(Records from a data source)
-- pv_equiv track=rewrite | github.com/larian-balea/AI-UBB | Semester 1/Fundamental Algorithms/LAB/Lab 2/p6.py | age_in_years
-- ===== SOURCE A (Python) =====
-- def age_in_years(bd, bm, by, cd, cm, cy):
--     if cy < by:
--         return 0
--     elif cy == by and cm < bm:
--         return 0
--     elif cy == by and cm == bm and cd < bd:
--         return 0
--
--     age = 0
--     while by < cy:
--         age += 1
--         by += 1
--     if cm < bm or (cm == bm and cd < bd):
--         age -= 1
--
--     return age
-- ===== SOURCE B (Python) =====
-- def age_in_years(bd, bm, by, cd, cm, cy):
--     age = cy - by - (1 if (cm, cd) < (bm, bd) else 0)
--     return max(age, 0)
-- ===== Notes on version B (the rewrite author's own statement) =====
-- stated objective: simpler
-- what changed: Replaces the year-counting while loop and the three early-return guards by a closed form: cy - by minus a tuple-comparison birthday adjustment, clamped to 0 with max.
import Mathlib
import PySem

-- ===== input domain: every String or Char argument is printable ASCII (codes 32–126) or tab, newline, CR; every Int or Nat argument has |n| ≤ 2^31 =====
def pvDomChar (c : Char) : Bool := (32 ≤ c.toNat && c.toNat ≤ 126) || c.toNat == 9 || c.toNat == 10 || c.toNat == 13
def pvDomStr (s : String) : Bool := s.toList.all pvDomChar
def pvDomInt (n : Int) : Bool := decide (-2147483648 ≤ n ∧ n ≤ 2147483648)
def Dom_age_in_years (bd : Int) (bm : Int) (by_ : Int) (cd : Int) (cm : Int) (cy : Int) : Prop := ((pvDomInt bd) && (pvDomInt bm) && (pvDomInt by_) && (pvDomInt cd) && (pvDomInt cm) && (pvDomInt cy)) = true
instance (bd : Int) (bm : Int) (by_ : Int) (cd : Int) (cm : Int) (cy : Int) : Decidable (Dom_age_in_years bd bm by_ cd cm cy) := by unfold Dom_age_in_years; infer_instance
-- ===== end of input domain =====

-- B replaces A's year-counting while loop and three early-return guards by the closed form
-- max(cy - by - [birthday not yet reached], 0)  (simpler).

-- ===== PORT A =====
-- the while loop: while by_ < cy: age += 1; by_ += 1
def ageLoopA (age : Int) (by_ : Int) (cy : Int) : Int :=
  if h : by_ < cy then ageLoopA (age + 1) (by_ + 1) cy else age
  termination_by (cy - by_).toNat
  decreasing_by omega

def age_in_years (bd : Int) (bm : Int) (by_ : Int) (cd : Int) (cm : Int) (cy : Int) : Int :=
  if cy < by_ then 0
  else if cy = by_ ∧ cm < bm then 0
  else if cy = by_ ∧ cm = bm ∧ cd < bd then 0
  else
    let age := ageLoopA 0 by_ cy
    let age := if cm < bm ∨ (cm = bm ∧ cd < bd) then age - 1 else age
    age

-- ===== PORT B =====
def age_in_years_alt (bd : Int) (bm : Int) (by_ : Int) (cd : Int) (cm : Int) (cy : Int) : Int :=
  -- (cm, cd) < (bm, bd): Python's lexicographic tuple comparison, written out (exact)
  let age := cy - by_ - (if cm < bm ∨ (cm = bm ∧ cd < bd) then 1 else 0)
  max age 0

-- ===== PRECONDITION & SPEC =====
def Spec_age_in_years (bd : Int) (bm : Int) (by_ : Int) (cd : Int) (cm : Int) (cy : Int) (out : Int) : Prop := out = age_in_years_alt bd bm by_ cd cm cy
instance (bd : Int) (bm : Int) (by_ : Int) (cd : Int) (cm : Int) (cy : Int) (out : Int) : Decidable (Spec_age_in_years bd bm by_ cd cm cy out) := by unfold Spec_age_in_years; infer_instance

-- ===== CLAIM (what is proved, stated in full; the proofs are below) =====
def Claim_equal_age_in_years : Prop := ∀ (bd : Int) (bm : Int) (by_ : Int) (cd : Int) (cm : Int) (cy : Int), Dom_age_in_years bd bm by_ cd cm cy → Spec_age_in_years bd bm by_ cd cm cy (age_in_years bd bm by_ cd cm cy)

-- ===== LEMMAS AND PROOFS =====
theorem ageLoopA_eq (age by_ cy : Int) : ageLoopA age by_ cy = age + max (cy - by_) 0 := by
  by_cases h : by_ < cy
  · rw [ageLoopA]
    simp only [h, dite_true]
    rw [ageLoopA_eq (age + 1) (by_ + 1) cy]
    omega
  · rw [ageLoopA]
    simp only [h, dite_false]
    omega
  termination_by (cy - by_).toNat
  decreasing_by omega

-- ===== VERDICT (by name: the statement is the Claim_ definition above) =====
theorem age_in_years_spec : Claim_equal_age_in_years := by
  intro bd bm by_ cd cm cy _
  unfold Spec_age_in_years age_in_years age_in_years_alt
  rw [ageLoopA_eq]
  dsimp only
  rw [max_def, max_def]
  split_ifs <;> omega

DIRECTIONS FOR THIS TASK ▸ From the records above, transcribe exactly the run of lines that opens with the line holding "bd) else 0)" and closes with the line holding "import PySem", both included.

SOLUTION FOR THIS TASK ▸
--     age = cy - by - (1 if (cm, cd) < (bm, bd) else 0)
--     return max(age, 0)
-- ===== Notes on version B (the rewrite author's own statement) =====
-- stated objective: simpler
-- what changed: Replaces the year-counting while loop and the three early-return guards by a closed form: cy - by minus a tuple-comparison birthday adjustment, clamped to 0 with max.
import Mathlib
import PySem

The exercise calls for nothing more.